**What is needed**:
For the data below, give again exactly the lines from the one containing "obtain ⟨hA, hB⟩ := hpre" through the one containing "set k := start0.toNat with hkdef", both ends included, and no others.

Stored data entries
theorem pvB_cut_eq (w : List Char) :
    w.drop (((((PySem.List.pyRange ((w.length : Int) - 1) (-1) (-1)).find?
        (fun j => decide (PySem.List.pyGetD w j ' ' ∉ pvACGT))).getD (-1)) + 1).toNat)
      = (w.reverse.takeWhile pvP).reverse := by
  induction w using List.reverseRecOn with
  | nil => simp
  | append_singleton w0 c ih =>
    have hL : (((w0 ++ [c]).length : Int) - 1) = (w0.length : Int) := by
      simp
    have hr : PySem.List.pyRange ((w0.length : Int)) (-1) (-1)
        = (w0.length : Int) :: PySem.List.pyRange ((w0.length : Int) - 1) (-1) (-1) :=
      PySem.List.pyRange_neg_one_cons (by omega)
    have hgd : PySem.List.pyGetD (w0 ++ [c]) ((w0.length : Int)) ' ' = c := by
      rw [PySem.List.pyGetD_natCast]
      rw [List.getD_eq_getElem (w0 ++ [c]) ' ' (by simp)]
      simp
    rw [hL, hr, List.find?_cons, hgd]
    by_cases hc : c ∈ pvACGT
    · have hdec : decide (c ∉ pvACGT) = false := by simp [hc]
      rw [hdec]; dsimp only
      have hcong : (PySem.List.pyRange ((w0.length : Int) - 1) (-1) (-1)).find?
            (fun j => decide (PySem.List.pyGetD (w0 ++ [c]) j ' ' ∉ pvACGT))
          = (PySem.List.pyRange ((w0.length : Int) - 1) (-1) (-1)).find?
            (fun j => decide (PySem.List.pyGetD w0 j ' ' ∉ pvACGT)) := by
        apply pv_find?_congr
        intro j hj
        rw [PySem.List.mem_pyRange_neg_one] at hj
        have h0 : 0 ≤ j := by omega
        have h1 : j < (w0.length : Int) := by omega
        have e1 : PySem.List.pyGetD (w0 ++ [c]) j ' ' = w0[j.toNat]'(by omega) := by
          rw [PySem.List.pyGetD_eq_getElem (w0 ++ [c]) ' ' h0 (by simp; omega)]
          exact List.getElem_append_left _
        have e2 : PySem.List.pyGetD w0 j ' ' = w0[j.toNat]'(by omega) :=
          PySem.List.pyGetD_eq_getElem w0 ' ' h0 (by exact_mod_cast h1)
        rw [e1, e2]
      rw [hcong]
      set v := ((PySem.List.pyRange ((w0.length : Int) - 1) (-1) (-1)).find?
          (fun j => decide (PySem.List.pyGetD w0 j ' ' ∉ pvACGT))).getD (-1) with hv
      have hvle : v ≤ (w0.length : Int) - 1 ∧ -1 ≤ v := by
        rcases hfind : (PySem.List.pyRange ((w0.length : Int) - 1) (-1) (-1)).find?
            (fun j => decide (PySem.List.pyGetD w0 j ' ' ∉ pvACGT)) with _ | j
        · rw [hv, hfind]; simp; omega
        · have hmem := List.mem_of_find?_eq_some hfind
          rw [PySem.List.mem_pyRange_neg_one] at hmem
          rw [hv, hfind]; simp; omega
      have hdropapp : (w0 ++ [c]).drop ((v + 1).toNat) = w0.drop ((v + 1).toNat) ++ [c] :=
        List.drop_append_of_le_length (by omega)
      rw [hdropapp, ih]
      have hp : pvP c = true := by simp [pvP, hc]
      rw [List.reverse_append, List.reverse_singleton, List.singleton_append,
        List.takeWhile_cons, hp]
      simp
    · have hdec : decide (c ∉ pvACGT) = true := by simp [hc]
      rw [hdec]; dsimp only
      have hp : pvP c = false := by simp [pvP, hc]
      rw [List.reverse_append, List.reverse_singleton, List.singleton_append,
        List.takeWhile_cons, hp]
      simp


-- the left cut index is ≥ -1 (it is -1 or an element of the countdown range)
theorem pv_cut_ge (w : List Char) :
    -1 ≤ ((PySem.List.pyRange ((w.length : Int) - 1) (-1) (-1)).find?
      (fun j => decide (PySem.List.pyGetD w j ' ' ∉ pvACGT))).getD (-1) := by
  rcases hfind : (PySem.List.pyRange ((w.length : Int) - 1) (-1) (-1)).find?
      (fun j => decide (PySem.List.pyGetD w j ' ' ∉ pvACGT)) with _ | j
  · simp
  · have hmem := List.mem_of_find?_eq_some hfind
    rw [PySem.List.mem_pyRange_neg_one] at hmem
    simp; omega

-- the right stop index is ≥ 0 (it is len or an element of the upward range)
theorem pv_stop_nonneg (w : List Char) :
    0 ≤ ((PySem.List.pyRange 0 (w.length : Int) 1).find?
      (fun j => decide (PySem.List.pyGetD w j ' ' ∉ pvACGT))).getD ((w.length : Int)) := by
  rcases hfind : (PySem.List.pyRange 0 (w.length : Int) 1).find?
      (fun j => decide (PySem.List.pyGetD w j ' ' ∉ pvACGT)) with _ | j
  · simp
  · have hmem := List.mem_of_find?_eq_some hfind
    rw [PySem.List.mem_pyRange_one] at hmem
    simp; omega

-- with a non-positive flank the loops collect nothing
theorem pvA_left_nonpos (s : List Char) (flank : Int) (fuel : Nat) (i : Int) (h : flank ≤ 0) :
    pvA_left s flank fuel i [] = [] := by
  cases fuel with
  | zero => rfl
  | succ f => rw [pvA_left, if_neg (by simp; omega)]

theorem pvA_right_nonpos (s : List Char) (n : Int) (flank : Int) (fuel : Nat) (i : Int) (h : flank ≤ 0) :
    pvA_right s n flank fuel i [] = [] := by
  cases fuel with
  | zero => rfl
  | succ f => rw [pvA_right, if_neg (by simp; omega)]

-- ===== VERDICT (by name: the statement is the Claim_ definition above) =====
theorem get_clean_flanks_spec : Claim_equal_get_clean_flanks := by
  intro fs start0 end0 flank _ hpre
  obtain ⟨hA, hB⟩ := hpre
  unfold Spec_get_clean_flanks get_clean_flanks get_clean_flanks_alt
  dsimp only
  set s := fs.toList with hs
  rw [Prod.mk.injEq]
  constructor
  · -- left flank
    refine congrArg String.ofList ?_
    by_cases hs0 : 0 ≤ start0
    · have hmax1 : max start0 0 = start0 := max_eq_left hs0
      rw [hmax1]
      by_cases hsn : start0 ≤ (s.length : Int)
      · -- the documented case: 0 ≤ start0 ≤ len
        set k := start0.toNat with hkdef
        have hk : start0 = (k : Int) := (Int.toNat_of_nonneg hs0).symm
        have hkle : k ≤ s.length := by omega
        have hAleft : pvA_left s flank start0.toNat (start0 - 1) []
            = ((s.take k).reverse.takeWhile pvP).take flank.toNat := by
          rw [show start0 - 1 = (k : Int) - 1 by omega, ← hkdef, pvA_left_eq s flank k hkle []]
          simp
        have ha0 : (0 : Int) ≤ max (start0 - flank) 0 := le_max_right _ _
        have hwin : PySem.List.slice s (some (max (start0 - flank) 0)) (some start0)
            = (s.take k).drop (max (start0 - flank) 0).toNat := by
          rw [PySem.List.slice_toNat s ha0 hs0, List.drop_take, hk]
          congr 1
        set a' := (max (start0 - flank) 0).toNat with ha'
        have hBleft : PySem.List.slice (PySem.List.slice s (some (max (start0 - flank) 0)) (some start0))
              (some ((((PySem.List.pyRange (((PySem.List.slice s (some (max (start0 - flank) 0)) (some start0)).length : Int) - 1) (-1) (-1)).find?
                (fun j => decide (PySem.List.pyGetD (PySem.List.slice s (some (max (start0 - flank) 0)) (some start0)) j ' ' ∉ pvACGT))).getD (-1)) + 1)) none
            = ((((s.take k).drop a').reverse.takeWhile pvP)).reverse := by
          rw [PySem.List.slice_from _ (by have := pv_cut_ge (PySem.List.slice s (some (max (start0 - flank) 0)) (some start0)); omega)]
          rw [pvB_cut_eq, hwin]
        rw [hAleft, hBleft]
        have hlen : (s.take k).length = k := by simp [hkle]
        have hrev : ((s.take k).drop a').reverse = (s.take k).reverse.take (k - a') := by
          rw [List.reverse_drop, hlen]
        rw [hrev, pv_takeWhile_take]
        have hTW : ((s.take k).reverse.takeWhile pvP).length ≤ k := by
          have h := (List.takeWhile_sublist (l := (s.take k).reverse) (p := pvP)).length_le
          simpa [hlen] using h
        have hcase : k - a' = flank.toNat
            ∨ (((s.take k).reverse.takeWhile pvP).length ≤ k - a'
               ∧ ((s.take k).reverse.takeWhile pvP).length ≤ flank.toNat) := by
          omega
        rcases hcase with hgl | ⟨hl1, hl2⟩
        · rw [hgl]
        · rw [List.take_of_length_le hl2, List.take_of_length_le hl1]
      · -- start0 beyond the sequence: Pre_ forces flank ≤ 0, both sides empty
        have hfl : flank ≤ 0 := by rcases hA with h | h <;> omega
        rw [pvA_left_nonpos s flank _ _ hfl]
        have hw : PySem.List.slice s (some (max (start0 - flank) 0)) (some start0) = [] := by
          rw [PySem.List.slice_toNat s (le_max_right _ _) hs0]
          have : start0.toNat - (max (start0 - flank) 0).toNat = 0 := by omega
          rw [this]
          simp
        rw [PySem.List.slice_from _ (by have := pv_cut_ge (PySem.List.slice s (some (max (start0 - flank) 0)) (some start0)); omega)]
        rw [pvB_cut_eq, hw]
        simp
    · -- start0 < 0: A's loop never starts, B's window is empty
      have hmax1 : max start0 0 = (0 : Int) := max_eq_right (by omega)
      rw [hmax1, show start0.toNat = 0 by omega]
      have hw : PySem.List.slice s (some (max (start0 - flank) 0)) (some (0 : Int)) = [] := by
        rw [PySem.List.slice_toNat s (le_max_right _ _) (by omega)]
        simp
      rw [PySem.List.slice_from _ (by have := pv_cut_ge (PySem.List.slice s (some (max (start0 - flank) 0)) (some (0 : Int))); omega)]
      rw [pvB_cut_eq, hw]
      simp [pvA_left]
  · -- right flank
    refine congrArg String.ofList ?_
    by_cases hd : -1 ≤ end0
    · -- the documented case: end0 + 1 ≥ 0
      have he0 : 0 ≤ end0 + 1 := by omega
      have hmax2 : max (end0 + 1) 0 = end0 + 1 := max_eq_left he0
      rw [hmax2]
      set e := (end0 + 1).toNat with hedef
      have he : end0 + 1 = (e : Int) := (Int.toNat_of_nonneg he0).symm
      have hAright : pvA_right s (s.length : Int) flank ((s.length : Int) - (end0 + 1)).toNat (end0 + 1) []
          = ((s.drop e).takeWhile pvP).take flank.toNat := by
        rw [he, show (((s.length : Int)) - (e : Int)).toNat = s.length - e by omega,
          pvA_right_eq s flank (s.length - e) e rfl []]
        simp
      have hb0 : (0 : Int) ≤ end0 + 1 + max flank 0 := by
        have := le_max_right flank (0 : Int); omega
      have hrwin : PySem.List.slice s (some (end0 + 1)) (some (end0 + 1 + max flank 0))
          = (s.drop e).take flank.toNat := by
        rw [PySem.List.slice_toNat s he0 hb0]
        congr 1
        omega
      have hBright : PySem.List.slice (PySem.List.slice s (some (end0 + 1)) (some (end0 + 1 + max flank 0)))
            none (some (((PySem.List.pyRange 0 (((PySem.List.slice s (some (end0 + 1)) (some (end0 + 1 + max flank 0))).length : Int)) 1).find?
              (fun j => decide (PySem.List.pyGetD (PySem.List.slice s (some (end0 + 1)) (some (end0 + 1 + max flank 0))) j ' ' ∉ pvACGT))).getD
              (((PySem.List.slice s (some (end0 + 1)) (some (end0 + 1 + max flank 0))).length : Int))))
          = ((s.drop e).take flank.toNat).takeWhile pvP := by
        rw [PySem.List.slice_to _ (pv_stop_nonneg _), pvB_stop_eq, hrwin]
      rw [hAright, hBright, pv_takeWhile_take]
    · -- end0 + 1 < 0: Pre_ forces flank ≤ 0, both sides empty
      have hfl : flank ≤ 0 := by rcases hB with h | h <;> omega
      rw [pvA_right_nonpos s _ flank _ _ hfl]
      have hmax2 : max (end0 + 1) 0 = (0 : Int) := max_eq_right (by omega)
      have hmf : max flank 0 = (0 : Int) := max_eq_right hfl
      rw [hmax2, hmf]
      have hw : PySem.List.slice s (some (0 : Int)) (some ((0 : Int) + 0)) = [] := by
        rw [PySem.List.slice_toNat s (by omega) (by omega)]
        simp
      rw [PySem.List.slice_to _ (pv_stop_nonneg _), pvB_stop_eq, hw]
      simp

**Answer below**:
  obtain ⟨hA, hB⟩ := hpre
  unfold Spec_get_clean_flanks get_clean_flanks get_clean_flanks_alt
  dsimp only
  set s := fs.toList with hs
  rw [Prod.mk.injEq]
  constructor
  · -- left flank
    refine congrArg String.ofList ?_
    by_cases hs0 : 0 ≤ start0
    · have hmax1 : max start0 0 = start0 := max_eq_left hs0
      rw [hmax1]
      by_cases hsn : start0 ≤ (s.length : Int)
      · -- the documented case: 0 ≤ start0 ≤ len
        set k := start0.toNat with hkdef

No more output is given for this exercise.